-- pv_equiv track=rewrite | github.com/SoNotWildTurtle/Coliseum | hololive_coliseum/auto_dev_implementation_manager.py | _backlog
-- ===== SOURCE A (Python) =====
-- from typing import Any, Mapping, Sequence
--
-- def _backlog(
--     scheduled: Sequence[Mapping[str, Any]] | None,
--     modernization_targets: Sequence[Mapping[str, Any]] | None,
-- ) -> tuple[dict[str, Any], ...]:
--     backlog: list[dict[str, Any]] = []
--     for task in scheduled or ():
--         if not isinstance(task, Mapping):
--             continue
--         backlog.append(
--             {
--                 "domain": str(task.get("domain", "remediation")),
--                 "task": str(task.get("task", ""))[:72],
--                 "severity": str(task.get("severity", "medium")),
--             }
--         )
--     for target in modernization_targets or ():
--         if not isinstance(target, Mapping):
--             continue
--         backlog.append(
--             {
--                 "domain": "modernization",
--                 "task": str(target.get("name", "upgrade")),
--                 "severity": "high",
--             }
--         )
--     unique: list[dict[str, Any]] = []
--     seen: set[tuple[str, str]] = set()
--     for item in backlog:
--         key = (item.get("domain", ""), item.get("task", ""))
--         if key in seen:
--             continue
--         seen.add(key)
--         unique.append(item)
--     return tuple(unique[:10])
-- ===== SOURCE B (Python) =====
-- from typing import Any, Mapping, Sequence
--
-- def _backlog(
--     scheduled: Sequence[Mapping[str, Any]] | None,
--     modernization_targets: Sequence[Mapping[str, Any]] | None,
-- ) -> tuple[dict[str, Any], ...]:
--     # Single fused pass: build, deduplicate and cap at 10 on the fly, never
--     # materialising the intermediate backlog list.
--     seen: set[tuple[str, str]] = set()
--     unique: list[dict[str, Any]] = []
--     for task in scheduled or ():
--         if not isinstance(task, Mapping):
--             continue
--         domain = str(task.get("domain", "remediation"))
--         text = str(task.get("task", ""))[:72]
--         key = (domain, text)
--         if key in seen:
--             continue
--         seen.add(key)
--         unique.append({"domain": domain, "task": text,
--                        "severity": str(task.get("severity", "medium"))})
--         if len(unique) == 10:
--             return tuple(unique)
--     for target in modernization_targets or ():
--         if not isinstance(target, Mapping):
--             continue
--         name = str(target.get("name", "upgrade"))
--         key = ("modernization", name)
--         if key in seen:
--             continue
--         seen.add(key)
--         unique.append({"domain": "modernization", "task": name,
--                        "severity": "high"})
--         if len(unique) == 10:
--             return tuple(unique)
--     return tuple(unique)
-- ===== Notes on version B (the rewrite author's own statement) =====
-- stated objective: alternative
-- what changed: Fuses A's three passes (build backlog, dedup, slice to 10) into one streaming pass that deduplicates while building and returns as soon as 10 distinct items exist, never materialising the intermediate backlog list.
import Mathlib
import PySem

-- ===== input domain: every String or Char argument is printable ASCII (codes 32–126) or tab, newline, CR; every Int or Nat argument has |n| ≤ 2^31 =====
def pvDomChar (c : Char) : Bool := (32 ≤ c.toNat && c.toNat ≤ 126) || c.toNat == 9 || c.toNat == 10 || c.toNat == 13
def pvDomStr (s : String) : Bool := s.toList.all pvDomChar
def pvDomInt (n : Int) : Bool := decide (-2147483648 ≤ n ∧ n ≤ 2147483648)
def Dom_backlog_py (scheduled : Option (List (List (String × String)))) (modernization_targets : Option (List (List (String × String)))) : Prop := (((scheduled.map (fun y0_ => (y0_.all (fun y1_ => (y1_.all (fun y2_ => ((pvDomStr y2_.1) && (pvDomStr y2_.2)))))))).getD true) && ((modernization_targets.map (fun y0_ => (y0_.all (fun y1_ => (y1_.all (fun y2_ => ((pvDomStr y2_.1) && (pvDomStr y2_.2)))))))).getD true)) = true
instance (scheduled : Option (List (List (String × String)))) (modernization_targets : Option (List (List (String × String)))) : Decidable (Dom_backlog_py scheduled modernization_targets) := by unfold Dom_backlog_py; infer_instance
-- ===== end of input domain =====

-- B fuses A's build / dedup / slice-to-10 passes into one streaming pass with early return.
-- (All dict values are strings on this task's domain, so Python's str(...) is the identity.)

-- ===== PORT A =====
-- item built for a scheduled task (dict literal in source order)
def pvMkSched (t : List (String × String)) : List (String × String) :=
  [("domain", (PySem.Dict.mk t).getD "domain" "remediation"),
   ("task", PySem.Str.slice ((PySem.Dict.mk t).getD "task" "") none (some 72)),
   ("severity", (PySem.Dict.mk t).getD "severity" "medium")]

-- item built for a modernization target
def pvMkMod (t : List (String × String)) : List (String × String) :=
  [("domain", "modernization"),
   ("task", (PySem.Dict.mk t).getD "name" "upgrade"),
   ("severity", "high")]

def backlog_py (scheduled : Option (List (List (String × String)))) (modernization_targets : Option (List (List (String × String)))) : List (List (String × String)) :=
  let backlog := (scheduled.getD []).foldl (fun acc t => acc ++ [pvMkSched t]) []
  let backlog := (modernization_targets.getD []).foldl (fun acc t => acc ++ [pvMkMod t]) backlog
  let p := backlog.foldl
    (fun (p : List (List (String × String)) × PySem.Set (String × String)) item =>
      let key := ((PySem.Dict.mk item).getD "domain" "", (PySem.Dict.mk item).getD "task" "")
      if PySem.Set.contains p.2 key then p else (p.1 ++ [item], PySem.Set.add p.2 key))
    ([], PySem.Set.empty)
  PySem.List.slice p.1 none (some 10)

-- ===== PORT B =====
-- first loop of Source B: over scheduled; returns (unique, seen, early-returned?)
def pvGoSched : List (List (String × String)) → PySem.Set (String × String) → List (List (String × String)) → (List (List (String × String)) × PySem.Set (String × String) × Bool)
  | [], seen, unique => (unique, seen, false)
  | t :: rest, seen, unique =>
    let domain := (PySem.Dict.mk t).getD "domain" "remediation"
    let text := PySem.Str.slice ((PySem.Dict.mk t).getD "task" "") none (some 72)
    let key := (domain, text)
    if PySem.Set.contains seen key then pvGoSched rest seen unique
    else
      let unique' := unique ++ [[("domain", domain), ("task", text),
                                 ("severity", (PySem.Dict.mk t).getD "severity" "medium")]]
      if unique'.length = 10 then (unique', PySem.Set.add seen key, true)
      else pvGoSched rest (PySem.Set.add seen key) unique'

-- second loop of Source B: over modernization_targets
def pvGoMod : List (List (String × String)) → PySem.Set (String × String) → List (List (String × String)) → (List (List (String × String)) × PySem.Set (String × String) × Bool)
  | [], seen, unique => (unique, seen, false)
  | t :: rest, seen, unique =>
    let name := (PySem.Dict.mk t).getD "name" "upgrade"
    let key := (("modernization" : String), name)
    if PySem.Set.contains seen key then pvGoMod rest seen unique
    else
      let unique' := unique ++ [[("domain", ("modernization" : String)), ("task", name),
                                 ("severity", ("high" : String))]]
      if unique'.length = 10 then (unique', PySem.Set.add seen key, true)
      else pvGoMod rest (PySem.Set.add seen key) unique'

def backlog_py_alt (scheduled : Option (List (List (String × String)))) (modernization_targets : Option (List (List (String × String)))) : List (List (String × String)) :=
  let r := pvGoSched (scheduled.getD []) PySem.Set.empty []
  if r.2.2 then r.1
  else (pvGoMod (modernization_targets.getD []) r.2.1 r.1).1

-- ===== PRECONDITION & SPEC =====
def Spec_backlog_py (scheduled : Option (List (List (String × String)))) (modernization_targets : Option (List (List (String × String)))) (out : List (List (String × String))) : Prop := out = backlog_py_alt scheduled modernization_targets
instance (scheduled : Option (List (List (String × String)))) (modernization_targets : Option (List (List (String × String)))) (out : List (List (String × String))) : Decidable (Spec_backlog_py scheduled modernization_targets out) := by unfold Spec_backlog_py; infer_instance

-- ===== CLAIM (what is proved, stated in full; the proofs are below) =====
def Claim_equal_backlog_py : Prop := ∀ (scheduled : Option (List (List (String × String)))) (modernization_targets : Option (List (List (String × String)))), Dom_backlog_py scheduled modernization_targets → Spec_backlog_py scheduled modernization_targets (backlog_py scheduled modernization_targets)

-- ===== LEMMAS AND PROOFS =====

-- the key A's third loop extracts from an item
def pvKeyOf (item : List (String × String)) : String × String :=
  ((PySem.Dict.mk item).getD "domain" "", (PySem.Dict.mk item).getD "task" "")

-- A's dedup step and fold
def pvDstep (p : List (List (String × String)) × PySem.Set (String × String)) (item : List (String × String)) : List (List (String × String)) × PySem.Set (String × String) :=
  if PySem.Set.contains p.2 (pvKeyOf item) then p else (p.1 ++ [item], PySem.Set.add p.2 (pvKeyOf item))

-- generic early-stopping dedup over a pre-built item stream
def pvGo : List (List (String × String)) → PySem.Set (String × String) → List (List (String × String)) → (List (List (String × String)) × PySem.Set (String × String) × Bool)
  | [], seen, unique => (unique, seen, false)
  | it :: rest, seen, unique =>
    if PySem.Set.contains seen (pvKeyOf it) then pvGo rest seen unique
    else
      let unique' := unique ++ [it]
      if unique'.length = 10 then (unique', PySem.Set.add seen (pvKeyOf it), true)
      else pvGo rest (PySem.Set.add seen (pvKeyOf it)) unique'

theorem pvKeyOf_lit (d t s : String) :
    pvKeyOf [("domain", d), ("task", t), ("severity", s)] = (d, t) := by
  simp [pvKeyOf, PySem.Dict.getD, PySem.Dict.get?]

theorem pvGoSched_eq_pvGo (ts : List (List (String × String))) (seen : PySem.Set (String × String)) (unique : List (List (String × String))) :
    pvGoSched ts seen unique = pvGo (ts.map pvMkSched) seen unique := by
  induction ts generalizing seen unique with
  | nil => rfl
  | cons t rest ih =>
    simp only [List.map_cons, pvGoSched, pvGo, pvMkSched, pvKeyOf_lit]
    split_ifs <;> first | rfl | exact ih _ _

theorem pvGoMod_eq_pvGo (ts : List (List (String × String))) (seen : PySem.Set (String × String)) (unique : List (List (String × String))) :
    pvGoMod ts seen unique = pvGo (ts.map pvMkMod) seen unique := by
  induction ts generalizing seen unique with
  | nil => rfl
  | cons t rest ih =>
    simp only [List.map_cons, pvGoMod, pvGo, pvMkMod, pvKeyOf_lit]
    split_ifs <;> first | rfl | exact ih _ _

theorem pvFoldl_append (f : List (String × String) → List (String × String)) (ts : List (List (String × String))) (acc : List (List (String × String))) :
    ts.foldl (fun acc t => acc ++ [f t]) acc = acc ++ ts.map f := by
  induction ts generalizing acc with
  | nil => simp
  | cons t rest ih => simp [ih]

-- A's fold only extends the unique list
theorem pvDfold_prefix (items : List (List (String × String))) (p : List (List (String × String)) × PySem.Set (String × String)) :
    ∃ ext, (items.foldl pvDstep p).1 = p.1 ++ ext := by
  induction items generalizing p with
  | nil => exact ⟨[], by simp⟩
  | cons it rest ih =>
    simp only [List.foldl_cons, pvDstep]
    split_ifs with h
    · exact ih p
    · obtain ⟨ext, he⟩ := ih (p.1 ++ [it], PySem.Set.add p.2 (pvKeyOf it))
      exact ⟨[it] ++ ext, by simpa using he⟩

-- the main invariant relating the early-stopping pass to A's pure fold
theorem pvGo_spec (items : List (List (String × String))) (seen : PySem.Set (String × String)) (unique : List (List (String × String))) (h : unique.length < 10) :
    (pvGo items seen unique).1 = (items.foldl pvDstep (unique, seen)).1.take 10
    ∧ ((pvGo items seen unique).2.2 = true → (pvGo items seen unique).1.length = 10)
    ∧ ((pvGo items seen unique).2.2 = false →
        pvGo items seen unique = ((items.foldl pvDstep (unique, seen)).1, (items.foldl pvDstep (unique, seen)).2, false)
        ∧ (items.foldl pvDstep (unique, seen)).1.length < 10) := by
  induction items generalizing seen unique with
  | nil =>
    refine ⟨?_, by simp [pvGo], fun _ => ⟨rfl, h⟩⟩
    simp [pvGo, List.take_of_length_le (Nat.le_of_lt h)]
  | cons it rest ih =>
    simp only [pvGo, List.foldl_cons, pvDstep]
    split_ifs with hmem hlen
    · exact ih seen unique h
    · -- early return: unique' has length 10
      refine ⟨?_, fun _ => hlen, by simp⟩
      obtain ⟨ext, he⟩ := pvDfold_prefix rest (unique ++ [it], PySem.Set.add seen (pvKeyOf it))
      simp only at he
      rw [he, List.take_append_of_le_length (by omega), List.take_of_length_le (by omega)]
    · -- continue: unique' still short
      have hlt : (unique ++ [it]).length < 10 := by
        simp only [List.length_append, List.length_cons, List.length_nil] at hlen ⊢; omega
      exact ih (PySem.Set.add seen (pvKeyOf it)) (unique ++ [it]) hlt

theorem pvDfold_append (xs ys : List (List (String × String))) (p : List (List (String × String)) × PySem.Set (String × String)) :
    (xs ++ ys).foldl pvDstep p = ys.foldl pvDstep (xs.foldl pvDstep p) := by
  simp [List.foldl_append]

-- ===== VERDICT (by name: the statement is the Claim_ definition above) =====
theorem backlog_py_spec : Claim_equal_backlog_py := by
  intro scheduled modernization_targets _
  unfold Spec_backlog_py backlog_py backlog_py_alt
  simp only [pvFoldl_append, List.nil_append]
  set X := (scheduled.getD []).map pvMkSched with hX
  set Y := (modernization_targets.getD []).map pvMkMod with hY
  rw [pvGoSched_eq_pvGo, ← hX]
  have hA : (List.foldl
      (fun (p : List (List (String × String)) × PySem.Set (String × String)) item =>
        if PySem.Set.contains p.2 ((PySem.Dict.mk item).getD "domain" "", (PySem.Dict.mk item).getD "task" "") then p
        else (p.1 ++ [item], PySem.Set.add p.2 ((PySem.Dict.mk item).getD "domain" "", (PySem.Dict.mk item).getD "task" ""))) ([], PySem.Set.empty) (X ++ Y))
      = (X ++ Y).foldl pvDstep ([], PySem.Set.empty) := rfl
  have h0 : ([] : List (List (String × String))).length < 10 := by simp
  obtain ⟨h1, h2, h3⟩ := pvGo_spec X PySem.Set.empty [] h0
  have hslice : PySem.List.slice ((X ++ Y).foldl pvDstep ([], PySem.Set.empty)).1 none (some 10)
      = ((X ++ Y).foldl pvDstep ([], PySem.Set.empty)).1.take 10 := by
    exact_mod_cast PySem.List.slice_to_natCast ((X ++ Y).foldl pvDstep ([], PySem.Set.empty)).1 10
  rw [hA, hslice]
  by_cases hf : (pvGo X PySem.Set.empty []).2.2 = true
  · -- early return in the first loop
    simp only [hf, if_true]
    rw [pvDfold_append]
    obtain ⟨ext, he⟩ := pvDfold_prefix Y (X.foldl pvDstep ([], PySem.Set.empty))
    rw [he, List.take_append_of_le_length]
    · exact h1.symm
    · have := h2 hf
      rw [h1, List.length_take] at this
      omega
  · -- first loop finished normally; continue with the second
    simp only [Bool.not_eq_true] at hf
    obtain ⟨heq, hlt⟩ := h3 hf
    simp only [hf, Bool.false_eq_true, if_false]
    rw [pvGoMod_eq_pvGo, ← hY, heq]
    obtain ⟨g1, _, _⟩ := pvGo_spec Y (X.foldl pvDstep ([], PySem.Set.empty)).2 (X.foldl pvDstep ([], PySem.Set.empty)).1 hlt
    rw [pvDfold_append]
    exact g1.symm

────────────────

» **Try it**: Using the material above, filter for lines holding "have" and copy each one.

» **Your response**:
      have hlt : (unique ++ [it]).length < 10 := by
  have hA : (List.foldl
  have h0 : ([] : List (List (String × String))).length < 10 := by simp
  have hslice : PySem.List.slice ((X ++ Y).foldl pvDstep ([], PySem.Set.empty)).1 none (some 10)
    · have := h2 hf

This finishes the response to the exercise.